- **Exercise directions**
Look through the material below and show every line with the word "this".

##########

theorem step_inv (grid : List String) (S F : List (Int × Int)) (V : PySem.Set (Int × Int)) (k : Nat)
    (HS : ∀ p ∈ S, p ∈ allCellsA grid)
    (inv1 : ∀ q, PySem.Set.contains V q = ballB grid S k q)
    (inv2 : ∀ q, q ∈ F ↔ (ballB grid S k q = true ∧ bPrevB grid S k q = false)) :
    (∀ q, PySem.Set.contains (expandB grid F V).2 q = ballB grid S (k + 1) q)
    ∧ (∀ q, q ∈ (expandB grid F V).1
        ↔ (ballB grid S (k + 1) q = true ∧ bPrevB grid S (k + 1) q = false)) := by
  have hsucc := ball_succ_frontier grid S F k HS inv2
  constructor
  · intro q
    apply bool_eq_of_iff
    have h := (expandFold_mem grid F [] V q).1
    unfold expandB
    rw [h, hsucc q, inv1 q]
  · intro q
    have h := (expandFold_mem grid F [] V q).2
    unfold expandB
    rw [h, hsucc q]
    simp only [List.not_mem_nil, false_or, bPrevB]
    constructor
    · rintro ⟨hw, hex⟩
      have hkf : ballB grid S k q = false := by
        have := inv1 q; rw [hw] at this; exact this.symm
      exact ⟨Or.inr hex, hkf⟩
    · rintro ⟨h', hkf⟩
      have hw : PySem.Set.contains V q = false := by rw [inv1 q, hkf]
      rcases h' with h' | h'
      · rw [h'] at hkf; simp at hkf
      · exact ⟨hw, h'⟩

theorem ball_stab (grid : List String) (S : List (Int × Int)) (j : Nat)
    (h : ballB grid S (j + 1) = ballB grid S j) :
    ∀ t, ballB grid S (j + t) = ballB grid S j := by
  intro t
  induction t with
  | zero => rfl
  | succ t ih =>
    have : j + (t + 1) = (j + t) + 1 := rfl
    rw [this]
    funext p
    show ballB grid S ((j + t) + 1) p = ballB grid S j p
    simp only [ballB, ih]
    have : (ballB grid S j p || (allCellsA grid).any fun q => ballB grid S j q && adjB grid q p)
        = ballB grid S (j + 1) p := by simp [ballB]
    rw [this, h]

theorem ball_ge_stab (grid : List String) (S : List (Int × Int)) (j m : Nat)
    (h : ballB grid S (j + 1) = ballB grid S j) (hm : j ≤ m) :
    ballB grid S m = ballB grid S j := by
  obtain ⟨t, rfl⟩ := Nat.exists_eq_add_of_le hm
  exact ball_stab grid S j h t

theorem ball_zero_empty (grid : List String) (S : List (Int × Int))
    (h : ∀ q, ballB grid S 0 q = false) : ∀ m q, ballB grid S m q = false := by
  intro m
  induction m with
  | zero => exact h
  | succ j ih =>
    intro q
    simp only [ballB, Bool.or_eq_false_iff]
    refine ⟨ih q, ?_⟩
    rw [List.any_eq_false]
    intro p _
    rw [ih p]
    simp

theorem empty_frontier_no_hit (grid : List String) (S : List (Int × Int)) (k : Nat)
    (inv2 : ∀ q, q ∈ ([] : List (Int × Int)) ↔ (ballB grid S k q = true ∧ bPrevB grid S k q = false))
    (hlow : ∀ j, j < k → ¬ hitE grid S j) :
    ∀ m, ¬ hitE grid S m := by
  cases k with
  | zero =>
    have h0 : ∀ q, ballB grid S 0 q = false := by
      intro q
      rcases hq : ballB grid S 0 q with _ | _
      · rfl
      · exact absurd ((inv2 q).mpr ⟨hq, rfl⟩) (List.not_mem_nil)
    intro m ⟨p, hball, _⟩
    rw [ball_zero_empty grid S h0 m p] at hball
    exact Bool.false_ne_true hball
  | succ j =>
    have hstab : ballB grid S (j + 1) = ballB grid S j := by
      funext q
      rcases hq : ballB grid S (j + 1) q with _ | _
      · rcases hq' : ballB grid S j q with _ | _
        · rfl
        · rw [ball_mono grid S j q hq'] at hq; exact absurd hq (by simp)
      · rcases hq' : ballB grid S j q with _ | _
        · exact absurd ((inv2 q).mpr ⟨hq, hq'⟩) (List.not_mem_nil)
        · rfl
    intro m hm
    rcases Nat.lt_or_ge m j with hmj | hmj
    · exact hlow m (by omega) hm
    · obtain ⟨p, hball, hE⟩ := hm
      rw [ball_ge_stab grid S j m hstab hmj] at hball
      exact hlow j (by omega) ⟨p, hball, hE⟩

theorem bfsB_run (grid : List String) (S : List (Int × Int))
    (HS : ∀ p ∈ S, p ∈ allCellsA grid) :
    ∀ (fuel : Nat) (F : List (Int × Int)) (V : PySem.Set (Int × Int)) (k : Nat),
    unvA grid V + F.length ≤ fuel →
    (∀ q, PySem.Set.contains V q = ballB grid S k q) →
    (∀ q, q ∈ F ↔ (ballB grid S k q = true ∧ bPrevB grid S k q = false)) →
    (∀ j, j < k → ¬ hitE grid S j) →
    (∃ m, hitE grid S m ∧ (∀ j, j < m → ¬ hitE grid S j)
        ∧ bfsB grid fuel F V (k : Int) = (m : Int))
    ∨ ((∀ m, ¬ hitE grid S m) ∧ bfsB grid fuel F V (k : Int) = -1) := by
  intro fuel
  induction fuel with
  | zero =>
    intro F V k hfuel inv1 inv2 hlow
    cases F with
    | nil => exact Or.inr ⟨empty_frontier_no_hit grid S k inv2 hlow, bfsB_nil grid 0 V (k : Int)⟩
    | cons a l => simp [List.length_cons] at hfuel
  | succ f ih =>
    intro F V k hfuel inv1 inv2 hlow
    cases F with
    | nil => exact Or.inr ⟨empty_frontier_no_hit grid S k inv2 hlow, bfsB_nil grid (f + 1) V (k : Int)⟩
    | cons a l =>
      by_cases hany : ((a :: l).any fun p => cellA grid p.1 p.2 == 'E') = true
      · refine Or.inl ⟨k, ?_, hlow, ?_⟩
        · rw [List.any_eq_true] at hany
          obtain ⟨p, hp, hE⟩ := hany
          exact ⟨p, ((inv2 p).mp hp).1, by simpa using hE⟩
        · rw [bfsB_cons, if_pos hany]
      · have hk : ¬ hitE grid S k := by
          rintro ⟨p, hball, hE⟩
          rcases hbp : bPrevB grid S k p with _ | _
          · have hpF : p ∈ a :: l := (inv2 p).mpr ⟨hball, hbp⟩
            rw [List.any_eq_true] at hany
            exact hany ⟨p, hpF, by simpa using hE⟩
          · cases k with
            | zero => simp [bPrevB] at hbp
            | succ j => exact hlow j (by omega) ⟨p, hbp, hE⟩
        obtain ⟨inv1', inv2'⟩ := step_inv grid S (a :: l) V k HS inv1 inv2
        have hbound := foldl_expand_bound grid (a :: l) ([], V)
        simp only [List.length_nil] at hbound
        have hfuel' : unvA grid (expandB grid (a :: l) V).2 + (expandB grid (a :: l) V).1.length ≤ f := by
          have : unvA grid ((a :: l).foldl (expandCellB grid) ([], V)).2
              + ((a :: l).foldl (expandCellB grid) ([], V)).1.length ≤ unvA grid V := by omega
          simp only [List.length_cons] at hfuel
          unfold expandB
          omega
        have hlow' : ∀ j, j < k + 1 → ¬ hitE grid S j := by
          intro j hj
          rcases Nat.lt_or_ge j k with h' | h'
          · exact hlow j h'
          · have : j = k := by omega
            rw [this]; exact hk
        have hrec := ih (expandB grid (a :: l) V).1 (expandB grid (a :: l) V).2 (k + 1)
          hfuel' inv1' inv2' hlow'
        have hred : bfsB grid (f + 1) (a :: l) V (k : Int)
            = bfsB grid f (expandB grid (a :: l) V).1 (expandB grid (a :: l) V).2 ((k : Int) + 1) := by
          rw [bfsB_cons, if_neg hany]
        have hcast : ((k + 1 : Nat) : Int) = (k : Int) + 1 := by push_cast; ring
        rcases hrec with ⟨m, hm, hmin, heq⟩ | ⟨hno, heq⟩
        · exact Or.inl ⟨m, hm, hmin, by rw [hred, ← hcast, heq]⟩
        · exact Or.inr ⟨hno, by rw [hred, ← hcast, heq]⟩

-- union / append structure of the ball
theorem ball_append (grid : List String) (S T : List (Int × Int)) :
    ∀ (k : Nat) (p : Int × Int),
    ballB grid (S ++ T) k p = (ballB grid S k p || ballB grid T k p) := by
  intro k
  induction k with
  | zero => intro p; simp [ballB]
  | succ j ih =>
    intro p
    apply bool_eq_of_iff
    simp only [ballB, Bool.or_eq_true, List.any_eq_true, Bool.and_eq_true, ih]
    constructor
    · rintro (h | ⟨q, hq, h1, h2⟩)
      · rcases h with h | h
        · exact Or.inl (Or.inl h)
        · exact Or.inr (Or.inl h)
      · rcases h1 with h1 | h1
        · exact Or.inl (Or.inr ⟨q, hq, h1, h2⟩)
        · exact Or.inr (Or.inr ⟨q, hq, h1, h2⟩)
    · rintro ((h | ⟨q, hq, h1, h2⟩) | (h | ⟨q, hq, h1, h2⟩))
      · exact Or.inl (Or.inl h)
      · exact Or.inr ⟨q, hq, Or.inl h1, h2⟩
      · exact Or.inl (Or.inr h)
      · exact Or.inr ⟨q, hq, Or.inr h1, h2⟩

##########

- **Response**
        have := inv1 q; rw [hw] at this; exact this.symm
    rw [this]
    rw [this, h]
            rw [this]; exact hk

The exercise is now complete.